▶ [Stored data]
lemma popR_spec (A q : List Int) (i : Int) : ∀ (k : Nat) (left right : Int),
    (right + 1 - left).toNat ≤ k → left - 1 ≤ right →
    left - 1 ≤ popR A q i left right ∧
    popR A q i left right ≤ right ∧
    (∃ suf, dq q left right = dq q left (popR A q i left right) ++ suf ∧
            ∀ x ∈ suf, val A x < val A i) ∧
    (popR A q i left right < left ∨
      ¬ (val A (q.getD (popR A q i left right).toNat 0) < val A i)) := by
  intro k
  induction k with
  | zero =>
    intro left right hk hlr
    rw [popR]
    have h1 : ¬ (left ≤ right ∧
        A.getD (q.getD right.toNat 0).toNat 0 - q.getD right.toNat 0
          < A.getD i.toNat 0 - i) := by omega
    rw [dif_neg h1]
    exact ⟨hlr, le_rfl, ⟨[], by simp, by simp⟩, Or.inl (by omega)⟩
  | succ k ih =>
    intro left right hk hlr
    rw [popR]
    by_cases h : left ≤ right ∧
        A.getD (q.getD right.toNat 0).toNat 0 - q.getD right.toNat 0
          < A.getD i.toNat 0 - i
    · rw [dif_pos h]
      obtain ⟨ha, hb, ⟨suf, hsuf, hsufP⟩, hstop⟩ := ih left (right - 1) (by omega) (by omega)
      refine ⟨ha, by omega, ⟨suf ++ [q.getD right.toNat 0], ?_, ?_⟩, hstop⟩
      · rw [dq_snoc q h.1, hsuf]; simp
      · intro x hx
        rcases List.mem_append.mp hx with hx' | hx'
        · exact hsufP x hx'
        · simp at hx'
          subst hx'
          simpa [val] using h.2
    · rw [dif_neg h]
      refine ⟨by omega, le_rfl, ⟨[], by simp, by simp⟩, ?_⟩
      by_cases h2 : left ≤ right
      · exact Or.inr (fun hc => h ⟨h2, by simpa [val] using hc⟩)
      · exact Or.inl (by omega)

-- loop invariant: after iterations 1..m the state is (res, left, right, q)
def DqInv (A : List Int) (n N m : Int) (st : Int × Int × Int × List Int) : Prop :=
  1 ≤ st.2.1 ∧ st.2.1 ≤ st.2.2.1 ∧ st.2.2.1 ≤ m + 1 ∧
  ((st.2.2.2.length : Int) = 2 * n + 1) ∧
  List.Pairwise (· < ·) (dq st.2.2.2 st.2.1 st.2.2.1) ∧
  List.Pairwise (fun a b => val A b ≤ val A a) (dq st.2.2.2 st.2.1 st.2.2.1) ∧
  (∃ d0, dq st.2.2.2 st.2.1 st.2.2.1 = d0 ++ [m]) ∧
  (∀ x ∈ dq st.2.2.2 st.2.1 st.2.2.1, 0 ≤ x ∧ m - N ≤ x ∧ x ≤ m) ∧
  (∀ j : Int, 0 ≤ j → m - N ≤ j → j ≤ m →
      ∃ x ∈ dq st.2.2.2 st.2.1 st.2.2.1, j ≤ x ∧ val A j ≤ val A x) ∧
  st.1 = (PySem.List.pyRange 1 (m + 1) 1).foldl (innerB A N) 0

▶ [WHAT THE EXERCISE ASKS] An exact copy of all the entries above is what is needed.

▶ [SOLUTION TO THIS EXERCISE]
lemma popR_spec (A q : List Int) (i : Int) : ∀ (k : Nat) (left right : Int),
    (right + 1 - left).toNat ≤ k → left - 1 ≤ right →
    left - 1 ≤ popR A q i left right ∧
    popR A q i left right ≤ right ∧
    (∃ suf, dq q left right = dq q left (popR A q i left right) ++ suf ∧
            ∀ x ∈ suf, val A x < val A i) ∧
    (popR A q i left right < left ∨
      ¬ (val A (q.getD (popR A q i left right).toNat 0) < val A i)) := by
  intro k
  induction k with
  | zero =>
    intro left right hk hlr
    rw [popR]
    have h1 : ¬ (left ≤ right ∧
        A.getD (q.getD right.toNat 0).toNat 0 - q.getD right.toNat 0
          < A.getD i.toNat 0 - i) := by omega
    rw [dif_neg h1]
    exact ⟨hlr, le_rfl, ⟨[], by simp, by simp⟩, Or.inl (by omega)⟩
  | succ k ih =>
    intro left right hk hlr
    rw [popR]
    by_cases h : left ≤ right ∧
        A.getD (q.getD right.toNat 0).toNat 0 - q.getD right.toNat 0
          < A.getD i.toNat 0 - i
    · rw [dif_pos h]
      obtain ⟨ha, hb, ⟨suf, hsuf, hsufP⟩, hstop⟩ := ih left (right - 1) (by omega) (by omega)
      refine ⟨ha, by omega, ⟨suf ++ [q.getD right.toNat 0], ?_, ?_⟩, hstop⟩
      · rw [dq_snoc q h.1, hsuf]; simp
      · intro x hx
        rcases List.mem_append.mp hx with hx' | hx'
        · exact hsufP x hx'
        · simp at hx'
          subst hx'
          simpa [val] using h.2
    · rw [dif_neg h]
      refine ⟨by omega, le_rfl, ⟨[], by simp, by simp⟩, ?_⟩
      by_cases h2 : left ≤ right
      · exact Or.inr (fun hc => h ⟨h2, by simpa [val] using hc⟩)
      · exact Or.inl (by omega)

-- loop invariant: after iterations 1..m the state is (res, left, right, q)
def DqInv (A : List Int) (n N m : Int) (st : Int × Int × Int × List Int) : Prop :=
  1 ≤ st.2.1 ∧ st.2.1 ≤ st.2.2.1 ∧ st.2.2.1 ≤ m + 1 ∧
  ((st.2.2.2.length : Int) = 2 * n + 1) ∧
  List.Pairwise (· < ·) (dq st.2.2.2 st.2.1 st.2.2.1) ∧
  List.Pairwise (fun a b => val A b ≤ val A a) (dq st.2.2.2 st.2.1 st.2.2.1) ∧
  (∃ d0, dq st.2.2.2 st.2.1 st.2.2.1 = d0 ++ [m]) ∧
  (∀ x ∈ dq st.2.2.2 st.2.1 st.2.2.1, 0 ≤ x ∧ m - N ≤ x ∧ x ≤ m) ∧
  (∀ j : Int, 0 ≤ j → m - N ≤ j → j ≤ m →
      ∃ x ∈ dq st.2.2.2 st.2.1 st.2.2.1, j ≤ x ∧ val A j ≤ val A x) ∧
  st.1 = (PySem.List.pyRange 1 (m + 1) 1).foldl (innerB A N) 0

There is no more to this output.